I LOVE It!!! I like a big belty version of the song, and Betty gave me that. I liked Elaine Paige and Karen Marrow too and quite a few others. Big and Belty! Betty is MUCH better then Carol Burnett and Stritch-who I strongly dislike. Yvonne DeCarlo will always own though.
To me, Betty kind of acted out the words too much rather than feeling them. But I'm willing to concede that it may have had a different impact had I seen it live.
I saw Elaine Paige to it live 10 times or so. Her belt was thrilling, but again she wasn't feeling the words.
Ann Miller, though not that great vocally, really seemed to have lived in the song, if that makes any sense.
I didn't mention De Carlo in my post because I figured it goes without saying that she is the gold standard.
What’s great about the Yvonne de Carlo version is that undersung (like the Glynis Johns version of Send in the Clowns) when so many performers want to over sing it. I actually like Elaine Stritch version because she comes across as a slightly daft, eccentric old broad who may have actually lived that life. Performers like Betty Buckley or Elaine Paige may sing the song well, but they are too classy and sane. You don’t get the sense that they are a crazy old bird hollering “Hey, look at me baby, I’m still here!” (as with Stritch) or a more resigned “I’ve been through the wringer, and may be worn out, but I’m still here” feeling as with de Carlo.
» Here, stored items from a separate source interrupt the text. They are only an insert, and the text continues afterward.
-- pv_equiv track=rewrite | github.com/ljm0850/algo-problem | baekjoon/16120 PPAP.py | solution
-- ===== SOURCE A (Python) =====
-- def solution(Target:str):
--     if Target == 'P' or Target == 'PPAP':
--         return True
--     ls = []
--     ppap = ['P','P','A','P']
--     for t in Target:
--         ls.append(t)
--         if ls[-4:] == ppap:
--             for _ in range(3):
--                 ls.pop()
--     if ls == ['P'] or ls == ppap:
--         return True
--     return False
-- ===== SOURCE B (Python) =====
-- def solution(Target: str):
--     # One-pass counter automaton: track the number of trailing 'P's on the
--     # (virtual) stack and whether an 'A' is awaiting its closing 'P'.
--     cnt = 0
--     pending = False
--     for c in Target:
--         if pending:
--             if c == 'P':
--                 cnt -= 1
--                 pending = False
--             else:
--                 return False
--         elif c == 'P':
--             cnt += 1
--         elif c == 'A':
--             if cnt >= 2:
--                 pending = True
--             else:
--                 return False
--         else:
--             return False
--     return (not pending) and cnt == 1
-- ===== Notes on version B (the rewrite author's own statement) =====
-- stated objective: simpler
-- what changed: Replaces A's explicit character stack with repeated 'PPAP' suffix-slice comparison and pops by a one-pass counter automaton that tracks only the number of trailing 'P's and a pending-'A' flag, rejecting early as soon as the string can no longer reduce to 'P'.
import Mathlib
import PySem

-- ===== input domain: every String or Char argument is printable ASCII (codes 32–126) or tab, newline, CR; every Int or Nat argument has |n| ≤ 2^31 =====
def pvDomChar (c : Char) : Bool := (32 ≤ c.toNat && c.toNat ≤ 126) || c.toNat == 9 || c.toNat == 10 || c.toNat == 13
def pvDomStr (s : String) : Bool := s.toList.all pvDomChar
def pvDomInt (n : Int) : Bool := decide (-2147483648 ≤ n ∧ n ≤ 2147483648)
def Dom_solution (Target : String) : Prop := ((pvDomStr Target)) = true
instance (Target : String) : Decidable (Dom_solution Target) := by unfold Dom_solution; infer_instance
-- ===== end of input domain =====

-- B replaces A's explicit character stack by a one-pass counter automaton
-- (count of trailing 'P's + a pending-'A' flag) with early rejection; objective: simpler.

-- ===== PORT A =====
-- one iteration of A's for-loop body: append t, then reduce if ls[-4:] == ['P','P','A','P']
def stepA (ls : List Char) (t : Char) : List Char :=
  let ls1 := ls ++ [t]
  if PySem.List.slice ls1 (some (-4)) none = ['P', 'P', 'A', 'P'] then
    -- "for _ in range(3): ls.pop()": ls is nonempty here, so each pop() drops the last element (exact)
    ls1.dropLast.dropLast.dropLast
  else ls1

def solution (Target : String) : Bool :=
  if Target = "P" ∨ Target = "PPAP" then true
  else
    let ls := List.foldl stepA [] Target.toList
    if ls = ['P'] ∨ ls = ['P', 'P', 'A', 'P'] then true else false

-- ===== PORT B =====
-- B's for-loop with its early returns, as structural recursion over the remaining characters
def altLoop (cnt : Int) (pending : Bool) : List Char → Bool
  | [] => !pending && (cnt == 1)
  | c :: rest =>
    if pending then
      if c = 'P' then altLoop (cnt - 1) false rest else false
    else if c = 'P' then altLoop (cnt + 1) pending rest
    else if c = 'A' then
      if 2 ≤ cnt then altLoop cnt true rest else false
    else false

def solution_alt (Target : String) : Bool := altLoop 0 false Target.toList

-- ===== PRECONDITION & SPEC =====
def Spec_solution (Target : String) (out : Bool) : Prop := out = solution_alt Target
instance (Target : String) (out : Bool) : Decidable (Spec_solution Target out) := by unfold Spec_solution; infer_instance

-- ===== CLAIM (what is proved, stated in full; the proofs are below) =====
def Claim_equal_solution : Prop := ∀ (Target : String), Dom_solution Target → Spec_solution Target (solution Target)

-- ===== LEMMAS AND PROOFS =====

-- the stack shape A maintains while B's counter automaton is still alive
def stk (cnt : ℕ) (p : Bool) : List Char :=
  List.replicate cnt 'P' ++ (if p then ['A'] else [])

-- a "doomed" block: once the stack starts with such a prefix, no later reduction removes it
def BadU (u : List Char) : Prop :=
  (u.getLast? ≠ none ∧ u.getLast? ≠ some 'P' ∧ u.getLast? ≠ some 'A') ∨
  (u.getLast? = some 'A' ∧ ¬ (['P', 'P', 'A'] <:+ u))

lemma last_ne {l₁ l₂ : List Char} {a b : Char} (h : l₁ ++ [a] = l₂ ++ [b]) (hne : a ≠ b) :
    False := by
  have h2 := congrArg List.getLast? h
  simp at h2
  exact hne h2

lemma concat_inj {l₁ l₂ : List Char} {a b : Char} (h : l₁ ++ [a] = l₂ ++ [b]) :
    l₁ = l₂ ∧ a = b := by
  have := List.append_inj' h rfl
  simpa using this

lemma cond_iff (l : List Char) :
    PySem.List.slice l (some (-4)) none = ['P', 'P', 'A', 'P'] ↔
      ∃ w, l = w ++ ['P', 'P', 'A', 'P'] := by
  rw [PySem.List.slice_from_neg_ofNat l 4 (by omega)]
  constructor
  · intro h
    refine ⟨l.take (l.length - 4), ?_⟩
    rw [← h]; exact (List.take_append_drop _ _).symm
  · rintro ⟨w, rfl⟩
    have hl : (w ++ ['P', 'P', 'A', 'P']).length - 4 = w.length := by simp
    rw [hl, List.drop_left]

lemma stepA_red (s : List Char) (c : Char) (w : List Char)
    (h : s ++ [c] = w ++ ['P', 'P', 'A', 'P']) : stepA s c = w ++ ['P'] := by
  unfold stepA
  rw [if_pos ((cond_iff _).2 ⟨w, h⟩), h]
  simp

lemma stepA_nored (s : List Char) (c : Char)
    (h : ∀ w, s ++ [c] ≠ w ++ ['P', 'P', 'A', 'P']) : stepA s c = s ++ [c] := by
  unfold stepA
  rw [if_neg]
  intro hc
  obtain ⟨w, hw⟩ := (cond_iff _).1 hc
  exact h w hw

lemma bad_step (u s : List Char) (c : Char) (hb : BadU u) (hp : u <+: s) :
    u <+: stepA s c := by
  by_cases hred : ∃ w, s ++ [c] = w ++ ['P', 'P', 'A', 'P']
  · obtain ⟨w, hw⟩ := hred
    rw [stepA_red s c w hw]
    have hw' : s ++ [c] = (w ++ ['P', 'P', 'A']) ++ ['P'] := by simp [hw]
    obtain ⟨hs, hc⟩ := concat_inj hw'
    rw [hs] at hp
    by_cases hl : u.length ≤ (w ++ ['P']).length
    · have h1 : u <+: (w ++ ['P']) ++ ['P', 'A'] := by simpa [List.append_assoc] using hp
      exact List.prefix_of_prefix_length_le h1 (List.prefix_append _ _) hl
    · exfalso
      obtain ⟨v, hv⟩ := hp
      have hlen := congrArg List.length hv
      simp at hlen hl
      rcases v with _ | ⟨x, _ | ⟨y, v⟩⟩
      · -- u = w ++ ['P','P','A']
        simp at hv
        rcases hb with ⟨_, _, hA⟩ | ⟨_, hno⟩
        · apply hA
          rw [hv]
          simp
        · exact hno ⟨w, hv.symm⟩
      · -- u ++ [x] = w ++ ['P','P','A']
        have hv' : u ++ [x] = (w ++ ['P', 'P']) ++ ['A'] := by
          simpa [List.append_assoc] using hv
        obtain ⟨hu, hx⟩ := concat_inj hv'
        rcases hb with ⟨_, hP, _⟩ | ⟨hA, _⟩
        · apply hP; rw [hu]; simp
        · rw [hu] at hA; simp at hA
      · simp at hlen
        omega
  · rw [stepA_nored s c (fun w hw => hred ⟨w, hw⟩)]
    exact hp.trans (List.prefix_append _ _)

lemma bad_final (u f : List Char) (hb : BadU u) (hp : u <+: f) :
    ¬ (f = ['P'] ∨ f = ['P', 'P', 'A', 'P']) := by
  have hne : u ≠ [] := by
    rcases hb with ⟨h, _⟩ | ⟨h, _⟩ <;> intro he <;> subst he <;> simp at h
  rintro (rfl | rfl)
  · have := List.prefix_iff_eq_take.mp hp
    have hl : u.length ≤ 1 := by simpa using hp.length_le
    interval_cases h : u.length
    · exact hne (List.length_eq_zero_iff.mp h)
    · simp at this
      subst this
      rcases hb with ⟨_, hP, _⟩ | ⟨hA, _⟩
      · exact hP rfl
      · simp at hA
  · have := List.prefix_iff_eq_take.mp hp
    have hl : u.length ≤ 4 := by simpa using hp.length_le
    interval_cases h : u.length
    · exact hne (List.length_eq_zero_iff.mp h)
    · simp at this; subst this
      rcases hb with ⟨_, hP, _⟩ | ⟨hA, _⟩
      · exact hP rfl
      · simp at hA
    · simp at this; subst this
      rcases hb with ⟨_, hP, _⟩ | ⟨hA, _⟩
      · exact hP rfl
      · simp at hA
    · simp at this; subst this
      rcases hb with ⟨_, _, hA⟩ | ⟨_, hno⟩
      · exact hA rfl
      · exact hno ⟨[], rfl⟩
    · simp at this; subst this
      rcases hb with ⟨_, hP, _⟩ | ⟨hA, _⟩
      · exact hP rfl
      · simp at hA

lemma dead (l : List Char) (s u : List Char) (hb : BadU u) (hp : u <+: s) :
    ¬ (List.foldl stepA s l = ['P'] ∨ List.foldl stepA s l = ['P', 'P', 'A', 'P']) := by
  induction l generalizing s with
  | nil => exact bad_final u s hb hp
  | cons c l ih => exact ih (stepA s c) (bad_step u s c hb hp)

lemma rep_ne (cnt : ℕ) (w : List Char) :
    List.replicate cnt 'P' ≠ w ++ ['P', 'P', 'A', 'P'] := by
  intro h
  have hm : 'A' ∈ List.replicate cnt 'P' := by rw [h]; simp
  have := List.eq_of_mem_replicate hm
  simp at this

lemma altLoop_cons (cnt : Int) (pending : Bool) (c : Char) (rest : List Char) :
    altLoop cnt pending (c :: rest) =
      (if pending then
        if c = 'P' then altLoop (cnt - 1) false rest else false
      else if c = 'P' then altLoop (cnt + 1) pending rest
      else if c = 'A' then
        if 2 ≤ cnt then altLoop cnt true rest else false
      else false) := rfl

lemma live (l : List Char) (cnt : ℕ) (p : Bool) (hpc : p = true → 2 ≤ cnt) :
    (if (List.foldl stepA (stk cnt p) l = ['P'] ∨
         List.foldl stepA (stk cnt p) l = ['P', 'P', 'A', 'P']) then true else false)
      = altLoop (cnt : Int) p l := by
  induction l generalizing cnt p with
  | nil =>
    cases p with
    | false =>
      simp only [stk, if_neg Bool.false_ne_true, List.append_nil, List.foldl, altLoop]
      by_cases hc : cnt = 1
      · subst hc
        simp
      · rw [if_neg]
        · symm
          simp
          omega
        · rintro (h | h)
          · have := congrArg List.length h; simp at this; exact hc this
          · exact rep_ne cnt [] (by simpa using h)
    | true =>
      have h2 := hpc rfl
      simp only [stk, List.foldl, altLoop]
      rw [if_neg]
      · simp
      · rintro (h | h)
        · rcases cnt with _ | n
          · simp at h2
          · simp [List.replicate_succ] at h
        · have h' : List.replicate cnt 'P' ++ ['A'] = ['P', 'P', 'A'] ++ ['P'] := by
            simpa using h
          exact last_ne h' (by decide)
  | cons c l ih =>
    cases p with
    | true =>
      have h2 := hpc rfl
      simp only [List.foldl]
      by_cases hc : c = 'P'
      · subst hc
        have hsp : stk cnt true ++ ['P'] =
            List.replicate (cnt - 2) 'P' ++ ['P', 'P', 'A', 'P'] := by
          have hc2 : cnt = (cnt - 2) + 2 := by omega
          simp only [stk]
          rw [hc2, List.replicate_add]
          simp
        have hst : stepA (stk cnt true) 'P' = stk (cnt - 1) false := by
          rw [stepA_red _ _ _ hsp]
          have hc1 : cnt - 1 = (cnt - 2) + 1 := by omega
          simp [stk, hc1, List.replicate_add]
        simp only [hst, ih (cnt - 1) false (by simp), altLoop_cons]
        simp only [if_true]
        congr 1
        omega
      · have hst : stepA (stk cnt true) c = (stk cnt true) ++ [c] := by
          apply stepA_nored
          intro w hw
          have hw' : (stk cnt true) ++ [c] = (w ++ ['P', 'P', 'A']) ++ ['P'] := by
            simpa [List.append_assoc] using hw
          exact last_ne hw' hc
        have hbad : BadU (stk cnt true ++ [c]) := by
          by_cases ha : c = 'A'
          · subst ha
            right
            constructor
            · simp
            · rintro ⟨t, ht⟩
              have ht' : (stk cnt true) ++ ['A'] = (t ++ ['P', 'P']) ++ ['A'] := by
                simpa [List.append_assoc] using ht.symm
              have hps : stk cnt true = t ++ ['P', 'P'] := (concat_inj ht').1
              have hps' : List.replicate cnt 'P' ++ ['A'] = (t ++ ['P']) ++ ['P'] := by
                simpa [stk, List.append_assoc] using hps
              exact last_ne hps' (by decide)
          · left
            refine ⟨by simp, ?_, ?_⟩ <;> simp [hc, ha]
        simp only [hst]
        rw [if_neg (dead l _ _ hbad (List.prefix_refl _))]
        simp [altLoop_cons, hc]
    | false =>
      simp only [List.foldl]
      by_cases hc : c = 'P'
      · subst hc
        have hst : stepA (stk cnt false) 'P' = stk (cnt + 1) false := by
          rw [stepA_nored]
          · simp [stk, List.replicate_succ']
          · intro w hw
            apply rep_ne (cnt + 1) w
            rw [List.replicate_succ']
            simpa [stk] using hw
        simp only [hst, ih (cnt + 1) false (by simp), altLoop_cons,
          if_neg Bool.false_ne_true]
        push_cast
        rfl
      · have hnored : ∀ w, stk cnt false ++ [c] ≠ w ++ ['P', 'P', 'A', 'P'] := by
          intro w hw
          have hw' : (stk cnt false) ++ [c] = (w ++ ['P', 'P', 'A']) ++ ['P'] := by
            simpa [List.append_assoc] using hw
          exact last_ne hw' hc
        have hst : stepA (stk cnt false) c = (stk cnt false) ++ [c] :=
          stepA_nored _ _ hnored
        by_cases ha : c = 'A'
        · subst ha
          by_cases h2 : 2 ≤ cnt
          · have hst2 : stepA (stk cnt false) 'A' = stk cnt true := by
              rw [hst]; simp [stk]
            simp only [hst2, ih cnt true (fun _ => h2), altLoop_cons,
              if_neg Bool.false_ne_true, if_neg (by decide : ¬('A' = 'P'))]
            have h2' : (2 : ℤ) ≤ (cnt : ℤ) := by exact_mod_cast h2
            simp [h2']
          · have hbad : BadU (stk cnt false ++ ['A']) := by
              right
              constructor
              · simp
              · rintro ⟨t, ht⟩
                have hlen := congrArg List.length ht
                simp [stk] at hlen
                omega
            simp only [hst]
            rw [if_neg (dead l _ _ hbad (List.prefix_refl _))]
            simp only [altLoop_cons, if_neg Bool.false_ne_true,
              if_neg (by decide : ¬('A' = 'P'))]
            have h2' : ¬ ((2 : ℤ) ≤ (cnt : ℤ)) := by exact_mod_cast h2
            simp [h2']
        · have hbad : BadU (stk cnt false ++ [c]) := by
            left
            refine ⟨by simp, ?_, ?_⟩ <;> simp [hc, ha]
          simp only [hst]
          rw [if_neg (dead l _ _ hbad (List.prefix_refl _))]
          simp [altLoop_cons, hc, ha]

-- ===== VERDICT (by name: the statement is the Claim_ definition above) =====
theorem solution_spec : Claim_equal_solution := by
  intro T _
  unfold Spec_solution solution solution_alt
  by_cases hg : T = "P" ∨ T = "PPAP"
  · rw [if_pos hg]
    rcases hg with hg | hg <;> subst hg <;> decide
  · rw [if_neg hg]
    have h := live T.toList 0 false (by simp)
    simpa [stk] using h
Coach Bob knew it all along: you've got to get obsessed and stay obsessed. You have to keep passing the open windows. (John Irving, The Hotel New Hampshire)
It's odd, because this is the exact opposite of how she performed at Joe's Pub last fall. This feels over the top and very...big. And it's a big song, sure, but it ain't this.
It's mostly the "staging" if we can call it that, although I'll agree that it got mechanical at time. But her voice is still a glory.
"What’s great about the Yvonne de Carlo version is that undersung (like the Glynis Johns version of Send in the Clowns) when so many performers want to over sing it. I actually like Elaine Stritch version because she comes across as a slightly daft, eccentric old broad who may have actually lived that life. Performers like Betty Buckley or Elaine Paige may sing the song well, but they are too classy and sane."
I adore Betty Buckley but "sane" is not an adjective one usually hears ascribed to her.
The definitive version is Nancy Walker's, from the Scrabble album--and this from someone who saw Yvonne de Carlo do it five times in the original production:
She sounds nice... I'm surprised that she showed no vulnerability in her performance. I saw Betty in concert a few years ago, and she cried like Bernadette Peters.
I think there's a transition in the song between "Anything else is a laugh" and "I've been through Reno." I think Ted Chapin describes it in "Everything Was Possible." Up until then, she sang the song for other people at the party. Then it becomes a song about survival. I think Betty missed the mark on that.
(From the clips available of the 85 concert, Carol Burnett makes that transition very effectively.)
Completely agree about Carol Burnett. Her "Reno-Beverly Hills" transition line is perfectly haunting.
No one seems to have explained that to Elaine Paige. Who, again, I loved watching, but... it wasn't the best.
To me Stritch's version is very specifically about Stritch. The jumping up and down at the end- stuff like that. It doesn't really have anything to do with Follies or Carlotta. And that's fine for what it was.
The version I saw Ann Miller do starts off like a lounge act, and then something happens. It becomes transcendent, and when she does the surprisingly strong belt at the end you're completely convinced.
I would love to see Patti's take on it sometime. Maybe Sondheim could write some Patti specific lyrics like the did about Debbie Reynolds and Barbra Streisand.
I think there's a transition in the song between "Anything else is a laugh" and "I've been through Reno.
Absolutely right! Listen to the Nancy Walker version. That transition is where the song gets real. The beginning of the song is clever, about trends and difficult things she makes fun of.
From Reno and Beverly Hills, it's all about things life slammed here with: divorce and drugs, alcohol, rehab and religion. The song is no longer just clever. It becomes about life-and-death matters, and she chooses--and celebrates--life.